Она в комическом отчаянии опустила руки, едва не выронив цветы:

— Господи боже, значит, я пропала! Кузина Граса уговорила меня обедать у вас… Грасинья, сжалься надо мной, поставь между нами ширму!

Гонсало, перегнувшись через перила, весело кричал, от души развлекаясь шутками кузины Марии:

— Нет, нет! Я сам надену на голову абажур, чтобы умерить свое сияние!.. Что муж, детишки? Как поживает благородный выводок?

— Ничего, живем вашими молитвами и милостью божией… Так до скорой встречи, кузен Гонсало! И не будьте слишком безжалостны!

Он еще продолжал радостно смеяться, а кузина Мария, пошептавшись с Грасиньей и поцеловав ее, скрылась, гибко и легко скользнув в застекленную дверь зала. Грасинья не спеша сошла по трем мраморным ступенькам в сад; Гонсало с балкона следил, как среди листвы, за буксовой изгородью, мелькает ее белый пеньюар и распущенные волосы, блестевшие на солнце, точно агатовый каскад.
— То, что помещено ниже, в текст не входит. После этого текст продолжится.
-- core equivalence: same fuel, A's round = B's round on the sorted list
theorem pvGo_eq : ∀ (fuel : Nat) (xs : List (String × Int)) (limit : Int),
    (xs.map Prod.fst).Nodup →
    natasha_c_go fuel xs limit
    = natasha_c_alt_loop fuel (PySem.List.sorted xs (fun xy => xy.2) true) limit := by
  intro fuel
  induction fuel with
  | zero => intro xs limit _; rfl
  | succ n ih =>
    intro xs limit hnd
    by_cases hxs : xs = []
    · subst hxs
      have : PySem.List.sorted ([] : List (String × Int)) (fun xy => xy.2) true = [] :=
        (PySem.List.sorted_eq_nil_iff _ _ _).mpr rfl
      simp [natasha_c_go, natasha_c_alt_loop, this]
    · have hsne : PySem.List.sorted xs (fun xy => xy.2) true ≠ [] := by
        intro h; exact hxs ((PySem.List.sorted_eq_nil_iff _ _ _).mp h)
      set s := PySem.List.sorted xs (fun xy => xy.2) true with hs
      have hlen : ¬ s.length = 0 := by
        intro h; exact hsne (List.eq_nil_of_length_eq_zero h)
      -- unfold one round of each
      rw [natasha_c_go, natasha_c_alt_loop]
      rw [if_neg hlen, if_neg hsne]
      -- the trips of the round agree
      have hA := pvFoldlA_fst s [] limit
      have hB := pvFoldlB_eq s [] [] limit
      have hB1 : (s.foldl (fun (p : List String × List (String × Int) × Int) xy =>
          if xy.2 ≤ p.2.2 then (p.1 ++ [xy.1], p.2.1, p.2.2 - xy.2)
          else (p.1, p.2.1 ++ [xy], p.2.2)) ([], [], limit)).1 = (pvScan s limit).1 := by
        have := congrArg Prod.fst hB; simpa using this
      have hB2 : (s.foldl (fun (p : List String × List (String × Int) × Int) xy =>
          if xy.2 ≤ p.2.2 then (p.1 ++ [xy.1], p.2.1, p.2.2 - xy.2)
          else (p.1, p.2.1 ++ [xy], p.2.2)) ([], [], limit)).2.1 = (pvScan s limit).2 := by
        have := congrArg Prod.snd hB; simpa using this
      simp only [List.nil_append] at hA
      simp only [← hs]
      simp only [hA, hB1, hB2]
      -- the next inputs agree
      have hsnd : (s.map Prod.fst).Nodup := by
        have hperm : s.Perm xs := PySem.List.sorted_perm xs _ _
        exact ((hperm.map Prod.fst).nodup_iff).mpr hnd
      have hrest : (pvScan s limit).2
          = s.filter (fun xy => !((pvScan s limit).1.contains xy.1)) :=
        pvScan_rest_eq_filter s limit hsnd
      have hpop := pvPopFold (pvScan s limit).1 (xs.map Prod.fst) xs hnd
      have hpop' : (xs.map Prod.fst).foldl
          (fun d cow => if (pvScan s limit).1.contains cow then
            d.eraseP (fun xy => xy.1 == cow) else d) xs
          = xs.filter (fun xy => !((pvScan s limit).1.contains xy.1)) := by
        rw [hpop]
        apply List.filter_congr
        intro a ha
        have : a.1 ∈ xs.map Prod.fst := List.mem_map_of_mem ha
        simp [this]
      rw [hpop', hrest]
      rw [ih _ limit (pvNodup_filter xs _ hnd)]
      rw [← pvSorted_filter (fun xy => !((pvScan s limit).1.contains xy.1)) xs]
      simp only [← hs]
      rfl

-- ===== VERDICT (by name: the statement is the Claim_ definition above) =====
theorem natasha_c_spec : Claim_equal_natasha_c := by
  intro cows limit _ hpre
  unfold Spec_natasha_c natasha_c natasha_c_alt
  exact pvGo_eq (cows.length + 1) cows limit hpre.1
Вскоре этот черный блеск и светлое кружево совсем исчезли среди лавровых деревьев в направлении бельведера.

Но Гонсало не уходил с балкона: рассеянно полируя ногти, он отступил в тень гардины и выглядывал оттуда со смутным подозрением, почти со страхом — не появится ли снова Кавалейро на своем одре теперь, когда Грасинья сидит в этом слишком удобном для него бельведере. Бельведер представлял собой беседку, выстроенную в XVIII веке в подражание модным тогда «Храмам любви»; он стоял в конце сада, над самой улицей Ткачих. Но все дремало в тишине и сумраке обоих парков — монастыря и «Углового дома». Устыдившись, Гонсало перестал прислушиваться и решил сойти вниз; Кавалейро не увидит Грасинью в пеньюаре и с распущенными волосами.

Не успел он закрыть за собой дверь, как очутился в объятиях падре Соейро, пылко прижавшего его к груди.